I first began working with a Honeywell Level 6 Computer in 1980. It was great machine, for which I have many fond memories. I am forwarding the CPU and main memory board of the system, which I kept for sentimental reasons. Hope I have found a good home for them.
In 1980 I had just started as a programmer trainee in a branch of the NY State government that regulated the insurance industry. I was the first person hired into a programming title, everyone else were insurance examiners who had taken a few programming courses. When I joined the Level 6 had just been purchased, and was sitting, turned off, in a conference room that had been converted into “the computer room”. That consisted of knocking out one panel of the wall and putting a large fan in. No separate air conditioning, no raised floor, none of the other niceties you would expect in a computer room.
Everyone else was working on their projects, which consisted primarily of writing programs to cross-check the accounting on filings from insurance companies. We would all write programs on coding forms, then punch them on one of two punch cards machines. When it came time to run them, you would pack them up in a metal box and take the elevator down to the 44th floor (we were on the 80th floor of World Trade Center #2) to the office of the state agency that ran the mainframes. There your cards were read, your program run, and you could pick up printer output from your previous runs. There were no terminals or printers for these mainframes on our floor, so this was the day's routine.
I had a couple of minor assignments on punch-card based mainframe programs but had plenty of extra time, so I asked if I could start experimenting with the Level 6. That is when the fun began, as it became my exclusive domain.
Our system was a five foot high black cabinet with an open reel tape drive built into the front. Next to it was our disk drives, two stack drives that resembled a washing machine in which you could change the disk by loading in a 5 platter disk pack that resembled a cake box. Each drive held 80 megabytes which seems hilariously small today but was consistent with the technology of the time. Eventually we added a “massive” 1.2 gig drive, another washing machine with a 10 platter cake box to load. A line printer and 5 black and white terminals rounded out the installation.
My goal was to write the first interactive systems to speed up some of the Department's administrative functions, which were woefully manual and backlogged. After studying the manuals and experimenting with coding, I got permission to put together a system for automating the management of no-fault arbitration forums and then eventually consumer complaints and investigations. Consumer complaints were particularly gratifying, as the time to get out basic acknowledgements and inquiry letters for a new case dropped from six months to three days, and the case backlog and average time to resolution plummeted.
These were very exciting times since I was the only systems programmer and application developer on the Level 6 for the first 3 years or so. Very exciting for a 21 year old. The two statewide shared mainframe systems were an IBM and a Honeywell, so naturally we started calling the mainframe “Big Honeywell” and the Level 6 “Little Honeywell”. I was always lobbying to put things on Little Honeywell instead of the mainframes.

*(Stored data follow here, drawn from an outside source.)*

-- pv_equiv track=rewrite | github.com/oreyly/jidelnik-multak | FramSVecma.py | RozdelMezerama
-- ===== SOURCE A (Python) =====
-- def RozdelMezerama(hodnota: any, delkaCasti: int = 3, separator: str = " ") -> (str):
--     hodnota:str = str(hodnota)
--
--     delka = len(hodnota)
--
--     vys = ""
--
--     for i in range(delka):
--         if(i % delkaCasti == 0 and i > 0):
--             vys = separator + vys
--
--         vys = hodnota[delka - 1 - i] + vys
--
--     return vys
-- ===== SOURCE B (Python) =====
-- def RozdelMezerama(hodnota: any, delkaCasti: int = 3, separator: str = " ") -> str:
--     s = str(hodnota)
--     n = len(s)
--     if n == 0:
--         return ""
--     k = abs(delkaCasti)
--     first = n % k  # raises ZeroDivisionError for delkaCasti == 0, like A
--     chunks = [s[:first]] if first else []
--     chunks += [s[i:i + k] for i in range(first, n, k)]
--     return separator.join(chunks)
-- ===== Notes on version B (the rewrite author's own statement) =====
-- stated objective: faster
-- what changed: Replaces the per-character right-to-left loop that repeatedly prepends to a growing string with computing the leftmost group length n % abs(k) once, slicing the string into chunks, and joining them with the separator.
import Mathlib
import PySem

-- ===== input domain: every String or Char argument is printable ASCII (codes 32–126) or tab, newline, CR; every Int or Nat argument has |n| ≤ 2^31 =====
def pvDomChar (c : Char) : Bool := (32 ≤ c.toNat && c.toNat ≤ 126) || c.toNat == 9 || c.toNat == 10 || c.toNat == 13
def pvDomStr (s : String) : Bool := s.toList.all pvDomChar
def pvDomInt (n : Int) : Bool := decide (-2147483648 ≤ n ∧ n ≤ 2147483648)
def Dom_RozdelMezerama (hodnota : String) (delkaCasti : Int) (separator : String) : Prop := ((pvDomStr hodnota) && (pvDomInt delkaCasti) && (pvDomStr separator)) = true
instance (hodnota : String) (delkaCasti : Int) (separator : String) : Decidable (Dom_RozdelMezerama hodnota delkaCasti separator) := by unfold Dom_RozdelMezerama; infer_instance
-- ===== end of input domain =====

-- B replaces A's per-character right-to-left loop (string prepending each step) by computing the
-- leftmost group length n % |k| once, slicing into chunks and joining them with the separator.

-- ===== PORT A =====
def RozdelMezerama (hodnota : String) (delkaCasti : Int) (separator : String) : String :=
  let cs := hodnota.toList
  let delka := cs.length
  let vys : List Char := (PySem.List.pyRange 0 (delka : Int) 1).foldl
    (fun vys i =>
      let vys := if PySem.Int.mod i delkaCasti = 0 ∧ 0 < i then separator.toList ++ vys else vys
      -- hodnota[delka - 1 - i]: the index is always in range for i ∈ range(delka); default never read
      PySem.List.pyGetD cs ((delka : Int) - 1 - i) ' ' :: vys) []
  String.ofList vys

-- ===== PORT B =====
def RozdelMezerama_alt (hodnota : String) (delkaCasti : Int) (separator : String) : String :=
  let s := hodnota.toList
  let n := s.length
  if n = 0 then ""
  else
    let k := delkaCasti.natAbs           -- abs(delkaCasti)
    let first := n % k                   -- Python raises here when delkaCasti = 0 (outside Pre_)
    let chunks : List (List Char) :=
      (if first ≠ 0 then [PySem.List.slice s (some 0) (some (first : Int))] else [])
      ++ (PySem.List.pyRange (first : Int) (n : Int) (k : Int)).map
           (fun i => PySem.List.slice s (some i) (some (i + (k : Int))))
    String.ofList (PySem.Chars.join separator.toList chunks)

-- ===== PRECONDITION & SPEC =====
-- Pre_ excludes delkaCasti = 0 with a nonempty string, where Python A raises ZeroDivisionError
-- (i % 0); B raises the same exception there.
def Pre_RozdelMezerama (hodnota : String) (delkaCasti : Int) (separator : String) : Prop :=
  delkaCasti ≠ 0 ∨ hodnota = ""
instance (hodnota : String) (delkaCasti : Int) (separator : String) : Decidable (Pre_RozdelMezerama hodnota delkaCasti separator) := by unfold Pre_RozdelMezerama; infer_instance

def pvWitness_RozdelMezerama : String × Int × String := ("1234567", 3, " ")

def Spec_RozdelMezerama (hodnota : String) (delkaCasti : Int) (separator : String) (out : String) : Prop := out = RozdelMezerama_alt hodnota delkaCasti separator
instance (hodnota : String) (delkaCasti : Int) (separator : String) (out : String) : Decidable (Spec_RozdelMezerama hodnota delkaCasti separator out) := by unfold Spec_RozdelMezerama; infer_instance

-- ===== CLAIM (what is proved, stated in full; the proofs are below) =====
def Claim_equal_RozdelMezerama : Prop := ∀ (hodnota : String) (delkaCasti : Int) (separator : String), Dom_RozdelMezerama hodnota delkaCasti separator → Pre_RozdelMezerama hodnota delkaCasti separator → Spec_RozdelMezerama hodnota delkaCasti separator (RozdelMezerama hodnota delkaCasti separator)

-- ===== LEMMAS AND PROOFS =====

/-- Common form of both programs: each character, with the separator inserted after a character
exactly when the length of the rest is a positive multiple of `k`. -/
def render (sep : List Char) (k : Nat) : List Char → List Char
  | [] => []
  | c :: ys => c :: ((if k ∣ ys.length ∧ 0 < ys.length then sep else []) ++ render sep k ys)
-- ===== PORT A =====
-- heapq.heappush / heappop (stdlib calls) are ported by their min-priority-queue
-- contract: the heap is represented as the ascending sorted list of its elements;
-- heappush = ordered insert, heappop = take the head (the minimum element).
def heappushS (w : List (Int × Int)) (x : Int × Int) : List (Int × Int) :=
  PySem.List.insertBy lexPairLt x w

-- A's inner while: push every job that has arrived by `time` (as (work, request)).
-- A's inner while: push every job that has arrived by `time` (as (work, request)).
-- `fuel` only bounds the recursion depth (the loop advances idx towards
-- L.length); callers always pass enough fuel, so it changes nothing else.
def fillA (L : List (List Int)) (fuel : Nat) (idx : Nat) (time : Int)
    (w : List (Int × Int)) : Nat × List (Int × Int) :=
  match fuel with
  | 0 => (idx, w)
  | fuel + 1 =>
    if idx < L.length then
      let r := L.getD idx []
      if PySem.List.pyGetD r 0 0 ≤ time then
        fillA L fuel (idx + 1) time
          (heappushS w (PySem.List.pyGetD r 1 0, PySem.List.pyGetD r 0 0))
      else (idx, w)
    else (idx, w)

-- A's outer while loop.  The `else` branch (empty queue) is fused with the
-- inner-while refill and pop that Python performs on the very next iteration.
-- `fuel` only bounds the recursion depth; the loop stops by its own condition
-- and solution passes fuel exceeding the loop's measure 2*len + |waiting|.
def loopA (L : List (List Int)) (fuel : Nat) (idx : Nat) (time answer : Int)
    (w : List (Int × Int)) : Int :=
  match fuel with
  | 0 => answer
  | fuel + 1 =>
    if idx < L.length ∨ w ≠ [] then
      match fillA L L.length idx time w with
      | (idx1, (work, request) :: rest) =>
          loopA L fuel idx1 (time + work) (answer + (time + work - request)) rest
      | (idx1, []) =>
          let t := PySem.List.pyGetD (L.getD idx1 []) 0 0
          match fillA L L.length idx1 t [] with
          | (idx2, (work, request) :: rest) =>
              loopA L fuel idx2 (t + work) (answer + (t + work - request)) rest
          | (_, []) => answer
    else answer


def solution (jobs : List (List Int)) : Int :=
  -- jobs.sort(): Python's lexicographic list sort; on the rows admitted by
  -- Pre_ (length-2 integer lists) this is the sort by the key (row[0], row[1]).
  PySem.Int.floordiv
    (loopA (PySem.List.sorted2 jobs (fun r => PySem.List.pyGetD r 0 0)
      (fun r => PySem.List.pyGetD r 1 0)) (2 * jobs.length + 1) 0 0 0 [])
    (PySem.List.len jobs)

-- ===== PORT B =====
-- B's inner while: append every job that has arrived by `time` (row kept as
-- is).  `fuel` only bounds the recursion depth, as in fillA.
def fillB (L : List (List Int)) (fuel : Nat) (idx : Nat) (time : Int)
    (w : List (List Int)) : Nat × List (List Int) :=
  match fuel with
  | 0 => (idx, w)
  | fuel + 1 =>
    if idx < L.length then
      let r := L.getD idx []
      if PySem.List.pyGetD r 0 0 ≤ time then fillB L fuel (idx + 1) time (w ++ [r])
      else (idx, w)
    else (idx, w)

-- B's linear scan: for i in range(len(w)): if (w[i][1], w[i][0]) < (w[b][1], w[b][0]): b = i
def bestIdx (w : List (List Int)) : Nat :=
  (List.range w.length).foldl (fun b i =>
    if lexPairLt (PySem.List.pyGetD (w.getD i []) 1 0, PySem.List.pyGetD (w.getD i []) 0 0)
        (PySem.List.pyGetD (w.getD b []) 1 0, PySem.List.pyGetD (w.getD b []) 0 0)
    then i else b) 0
-- the main lemma: with sufficient fuel (measured by phi), the DFS run (1) only lowers recorded
-- values, (2) honours every open stack entry, and ends in a state that is (3) a relaxation
-- fixpoint and (4) still satisfies the dict invariant
theorem dfs_main (key : Int) (pos : Int × Int) (moves : Int) :
    ∀ (f : Nat) (dist : PySem.Dict (Int × Int) Int) (S : List ((Int × Int) × Int)),
      InvS key pos moves S → InvD key pos moves dist → InvFix key moves dist S →
      5 * phi pos moves dist + S.length ≤ f →
      (∀ c v, dist.get? c = some v →
        ∃ v', (dfs key moves f dist S).get? c = some v' ∧ v' ≤ v) ∧
      (∀ c d, (c, d) ∈ S → isWall c key = false →
        ∃ v, (dfs key moves f dist S).get? c = some v ∧ v ≤ d) ∧
      InvFix key moves (dfs key moves f dist S) [] ∧
      InvD key pos moves (dfs key moves f dist S) := by
  intro f
  induction f with
  | zero =>
      intro dist S hS hD hFix hμ
      have hSnil : S = [] := by
        cases S with
        | nil => rfl
        | cons a t => simp [List.length_cons] at hμ
      subst hSnil
      exact ⟨fun c v h => ⟨v, h, le_refl v⟩, by simp, hFix, hD⟩
  | succ f ih =>
      intro dist S hS hD hFix hμ
      cases S with
      | nil =>
          exact ⟨fun c v h => ⟨v, h, le_refl v⟩, by simp, hFix, hD⟩
      | cons hd rest =>
          obtain ⟨c, d⟩ := hd
          obtain ⟨hd0, hdm, hb1, hb2, hb3, hb4, hsnd⟩ := hS c d List.mem_cons_self
          have hμ' : 5 * phi pos moves dist + rest.length ≤ f := by
            simp only [List.length_cons] at hμ; omega
          have hSr : InvS key pos moves rest := fun c' d' h => hS c' d' (List.mem_cons_of_mem _ h)
          by_cases hw : isWall c key = true
          · -- wall: skip
            have hstep : dfs key moves (f + 1) dist ((c, d) :: rest) = dfs key moves f dist rest := by
              simp [dfs, hw]
            rw [hstep]
            have hFix' : InvFix key moves dist rest := by
              intro c' v hv hvm n hn hno
              rcases hFix c' v hv hvm n hn hno with h | ⟨d', hd', hle⟩
              · exact Or.inl h
              · rcases List.mem_cons.mp hd' with heq | hd'
                · rw [Prod.mk.injEq] at heq
                  rw [heq.1] at hno; rw [hno] at hw; cases hw
                · exact Or.inr ⟨d', hd', hle⟩
            obtain ⟨P1, P2, P3, P4⟩ := ih dist rest hSr hD hFix' hμ'
            refine ⟨P1, fun c' d' hmem hopen => ?_, P3, P4⟩
            rcases List.mem_cons.mp hmem with heq | hmem
            · rw [Prod.mk.injEq] at heq
              rw [heq.1] at hopen; rw [hopen] at hw; cases hw
            · exact P2 c' d' hmem hopen
          · replace hw : isWall c key = false := by simpa using hw
            by_cases hskip : ∃ e, dist.get? c = some e ∧ e ≤ d
            · -- recorded at ≤ d: skip
              obtain ⟨e, hget, hle⟩ := hskip
              have hstep : dfs key moves (f + 1) dist ((c, d) :: rest) =
                  dfs key moves f dist rest := by
                simp [dfs, hw, hget, hle]
              rw [hstep]
              have hFix' : InvFix key moves dist rest := by
                intro c' v hv hvm n hn hno
                rcases hFix c' v hv hvm n hn hno with h | ⟨d', hd', hdle⟩
                · exact Or.inl h
                · rcases List.mem_cons.mp hd' with heq | hd'
                  · rw [Prod.mk.injEq] at heq
                    refine Or.inl ⟨e, ?_, by omega⟩
                    rw [heq.1]; exact hget
                  · exact Or.inr ⟨d', hd', hdle⟩
              obtain ⟨P1, P2, P3, P4⟩ := ih dist rest hSr hD hFix' hμ'
              refine ⟨P1, fun c' d' hmem hopen => ?_, P3, P4⟩
              rcases List.mem_cons.mp hmem with heq | hmem
              · rw [Prod.mk.injEq] at heq
                obtain ⟨v', hv', hv'le⟩ := P1 c e hget
                exact ⟨v', by rw [heq.1]; exact hv', by omega⟩
              · exact P2 c' d' hmem hopen
            · -- improvement: record dist[c] = d and push neighbours
              have hgt : ∀ u, dist.get? c = some u → d < u := by
                intro u hu
                by_contra h
                exact hskip ⟨u, hu, by omega⟩
              have hstep : dfs key moves (f + 1) dist ((c, d) :: rest) =
                  dfs key moves f (dist.insert c d) (push key moves c d ++ rest) := by
                rcases h : dist.get? c with _ | e
                · simp [dfs, hw, h]
                · have hde := hgt e h
                  simp only [dfs, hw, Bool.false_eq_true, if_false, h]
                  rw [if_neg (by omega)]
              rw [hstep]
              -- invariants for the recursive call
              have hS' : InvS key pos moves (push key moves c d ++ rest) := by
                intro c' d' hmem
                rcases List.mem_append.mp hmem with hmem | hmem
                · obtain ⟨hdm', hnb, rfl⟩ := mem_push.mp hmem
                  have hco := nbrs_cases hnb
                  refine ⟨by omega, by omega, ?_, ?_, ?_, ?_, ?_⟩
                  · rcases hco with h | h | h | h <;> rw [h] <;> simp <;> omega
                  · rcases hco with h | h | h | h <;> rw [h] <;> simp <;> omega
                  · rcases hco with h | h | h | h <;> rw [h] <;> simp <;> omega
                  · rcases hco with h | h | h | h <;> rw [h] <;> simp <;> omega
                  · intro hopen
                    have hcr : c ∈ reachF key pos d.toNat := hsnd hw
                    have ht : (d + 1).toNat = d.toNat + 1 := by omega
                    rw [ht, mem_reachF_succ]
                    exact Or.inr ⟨hopen, c, hcr, hnb⟩
                · exact hSr c' d' hmem
              have hD' : InvD key pos moves (dist.insert c d) := by
                refine ⟨PySem.Dict.nodup_keys_insert dist c d hD.1, ?_⟩
                intro c' v hv
                rw [PySem.Dict.get?_insert] at hv
                split_ifs at hv with h
                · subst h
                  injection hv with hv
                  subst hv
                  exact ⟨hd0, hdm, hb1, hb2, hb3, hb4, hw, hsnd hw⟩
                · exact hD.2 c' v hv
              have hFix' : InvFix key moves (dist.insert c d) (push key moves c d ++ rest) := by
                intro c' v hv hvm n hn hno
                rw [PySem.Dict.get?_insert] at hv
                split_ifs at hv with hc'
                · subst hc'
                  injection hv with hv
                  subst hv
                  exact Or.inr ⟨d + 1, List.mem_append.mpr (Or.inl (mem_push.mpr ⟨hvm, hn, rfl⟩)),
                    le_refl _⟩
                · rcases hFix c' v hv hvm n hn hno with ⟨u, hu, hule⟩ | ⟨d', hd', hdle⟩
                  · by_cases hnc : n = c
                    · subst hnc
                      have := hgt u hu
                      exact Or.inl ⟨d, by rw [PySem.Dict.get?_insert, if_pos rfl], by omega⟩
                    · exact Or.inl ⟨u, by rw [PySem.Dict.get?_insert, if_neg hnc]; exact hu, hule⟩
                  · rcases List.mem_cons.mp hd' with heq | hd'
                    · rw [Prod.mk.injEq] at heq
                      refine Or.inl ⟨d, ?_, by omega⟩
                      rw [heq.1, PySem.Dict.get?_insert, if_pos rfl]
                    · exact Or.inr ⟨d', List.mem_append.mpr (Or.inr hd'), hdle⟩
              have hφ : phi pos moves (dist.insert c d) < phi pos moves dist := by
                apply phi_insert_lt pos moves dist c d
                · unfold boxF
                  rw [Finset.mem_product, Finset.mem_Icc, Finset.mem_Icc]
                  constructor <;> constructor <;> omega
                · exact hd0
                · rcases h : dist.get? c with _ | e
                  · rw [PySem.Dict.getD_eq_get?_getD, h]
                    simp; omega
                  · rw [PySem.Dict.getD_eq_get?_getD, h]
                    simpa using hgt e h
              have hμ'' : 5 * phi pos moves (dist.insert c d) +
                  (push key moves c d ++ rest).length ≤ f := by
                have hp := push_length_le key moves c d
                rw [List.length_append]
                omega
              obtain ⟨P1, P2, P3, P4⟩ := ih (dist.insert c d) (push key moves c d ++ rest)
                hS' hD' hFix' hμ''
              refine ⟨fun c' v hv => ?_, fun c' d' hmem hopen => ?_, P3, P4⟩
              · by_cases hc' : c' = c
                · rw [hc'] at hv ⊢
                  have hdv := hgt v hv
                  obtain ⟨v', hv', hv'le⟩ := P1 c d (by rw [PySem.Dict.get?_insert, if_pos rfl])
                  exact ⟨v', hv', by omega⟩
                · exact P1 c' v (by rw [PySem.Dict.get?_insert, if_neg hc']; exact hv)
              · rcases List.mem_cons.mp hmem with heq | hmem
                · rw [Prod.mk.injEq] at heq
                  obtain ⟨v', hv', hv'le⟩ := P1 c d (by rw [PySem.Dict.get?_insert, if_pos rfl])
                  exact ⟨v', by rw [heq.1]; exact hv', by omega⟩
                · exact P2 c' d' (List.mem_append.mpr (Or.inr hmem)) hopen

-- the initial measure equals dfsFuel
theorem phi_empty (pos : Int × Int) (moves : Int) (hm : 0 ≤ moves) :
    phi pos moves PySem.Dict.empty =
      (2 * moves.toNat + 1) * (2 * moves.toNat + 1) * (moves.toNat + 1) := by
  unfold phi
  have h1 : ∀ c ∈ boxF pos moves, (PySem.Dict.empty.getD c (moves + 1)).toNat = moves.toNat + 1 := by
    intro c _
    rw [PySem.Dict.getD_empty]
    omega
  rw [Finset.sum_congr rfl h1, Finset.sum_const]
  unfold boxF
  rw [Finset.card_product, Int.card_Icc, Int.card_Icc]
  have : (pos.1 + moves + 1 - (pos.1 - moves)).toNat = 2 * moves.toNat + 1 := by omega
  rw [this]
  have : (pos.2 + moves + 1 - (pos.2 - moves)).toNat = 2 * moves.toNat + 1 := by omega
  rw [this, smul_eq_mul]

theorem solveB_card (pos : Int × Int) (moves key : Int) (hm : 0 ≤ moves) :
    ((dfs key moves (dfsFuel moves) PySem.Dict.empty [(pos, 0)]).size : Int) =
      ((reachF key pos moves.toNat).card : Int) := by
  have hS0 : InvS key pos moves [(pos, 0)] := by
    intro c d hmem
    rcases List.mem_singleton.mp hmem with heq
    rw [Prod.mk.injEq] at heq
    obtain ⟨rfl, rfl⟩ := heq
    refine ⟨le_refl 0, hm, by omega, by omega, by omega, by omega, fun hopen => ?_⟩
    rw [Int.toNat_zero, mem_reachF_zero]
    exact ⟨rfl, hopen⟩
  have hD0 : InvD key pos moves PySem.Dict.empty := by
    refine ⟨PySem.Dict.nodup_keys_empty, ?_⟩
    intro c v h
    rw [PySem.Dict.get?_empty] at h
    cases h
  have hFix0 : InvFix key moves PySem.Dict.empty [(pos, 0)] := by
    intro c v h
    rw [PySem.Dict.get?_empty] at h
    cases h
  have hμ0 : 5 * phi pos moves PySem.Dict.empty + [(pos, 0)].length ≤ dfsFuel moves := by
    rw [phi_empty pos moves hm]
    unfold dfsFuel
    simp
  obtain ⟨P1, P2, P3, P4⟩ := dfs_main key pos moves (dfsFuel moves)
    PySem.Dict.empty [(pos, 0)] hS0 hD0 hFix0 hμ0
  set F := dfs key moves (dfsFuel moves) PySem.Dict.empty [(pos, 0)] with hF
  -- completeness: every reachable cell within k ≤ moves is recorded with value ≤ k
  have comp : ∀ k : Nat, (k : Int) ≤ moves → ∀ c ∈ reachF key pos k,
      ∃ v, F.get? c = some v ∧ v ≤ (k : Int) := by
    intro k
    induction k with
    | zero =>
        intro _ c hc
        rw [mem_reachF_zero] at hc
        obtain ⟨rfl, hop⟩ := hc
        exact P2 c 0 List.mem_cons_self hop
    | succ k ihk =>
        intro hk c hc
        rw [mem_reachF_succ] at hc
        rcases hc with hc | ⟨hop, p, hp, hnb⟩
        · obtain ⟨v, hv, hvle⟩ := ihk (by push_cast at hk ⊢; omega) c hc
          exact ⟨v, hv, by push_cast; omega⟩
        · obtain ⟨v, hv, hvle⟩ := ihk (by push_cast at hk ⊢; omega) p hp
          have hvm : v < moves := by push_cast at hk hvle; omega
          rcases P3 p v hv hvm c hnb hop with ⟨u, hu, hule⟩ | ⟨d', hd', _⟩
          · exact ⟨u, hu, by push_cast; omega⟩
          · cases hd'
  -- soundness + completeness: keys of F are exactly reachF moves.toNat
  have hkeys : ∀ x, x ∈ F.keys ↔ x ∈ reachF key pos moves.toNat := by
    intro x
    constructor
    · intro hx
      rcases h : F.get? x with _ | v
      · exact absurd ((PySem.Dict.get?_eq_none_iff_not_mem_keys F x).mp h) (by simp [hx])
      · obtain ⟨_, hvm, _, _, _, _, _, hr⟩ := P4.2 x v h
        exact reachF_mono key pos (by omega) hr
    · intro hx
      obtain ⟨v, hv, _⟩ := comp moves.toNat (by omega) x hx
      by_contra hk
      rw [← PySem.Dict.get?_eq_none_iff_not_mem_keys] at hk
      rw [hk] at hv
      cases hv
  have hnd : F.keys.Nodup := P4.1
  have hfin : F.keys.toFinset = reachF key pos moves.toNat := by
    apply Finset.ext
    intro x
    rw [List.mem_toFinset, hkeys]
  have hlen : F.keys.length = (reachF key pos moves.toNat).card := by
    rw [← hfin, List.toFinset_card_of_nodup hnd]
  have hsize : F.size = F.keys.length := by
    show F.items.length = (F.items.map Prod.fst).length
    rw [List.length_map]
  rw [hsize, hlen]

We coded apps for the Level 6 in COBOL (it did support other languages, but this is what we used). COBOL is not the first language that comes to mind when you think of interactive systems, but it had a bunch of calls that let you manipulate the screen, and it worked surprisingly well. Current coders would be amazed at just how much could be done with a system with so little power (by current standards), so little memory (I think the main memory board was only 2 meg) and so little disk. But everything was character based and did not need all the resources that Windows and all the other graphic based products would eventually demand. I even was given a copy of a character-based “Space Invaders” game for it, by one of the Honeywell salespeople. You “shot” periods at the descending ships made of asterisks. As you may remember in Space Invaders, from time to time a flying sauce would go across the top of the screen that you could shoot for extra points. In this character-based version, it was composed of the name “Doris” in multiple parentheses. We would all speculate on whether Doris was someone the developer adored, who he wanted to honor by putting in his game, or someone he despised, who he wanted to make everyone shoot at.
By the time time the Level 6 (by then renamed the DPS 6 by Honeywell) was retired, she had been living in a proper computer room with 25 remote terminals scattered around the Department running an assortment of interactive apps that I, and by then a couple of other staff, had developed. A true workhorse for its time.
Along the way the Department had become dependent enough on the Level 6 that it paid for a complete system upgrade. That included replacing the CPU board and the main memory board. I was somewhat shocked that the two replaced boards just got tossed in the trash. So I fished them out and kept them as mementos. They have been in my closet for nearly 40 years now. I hope that the RICM will be able to put them to some use.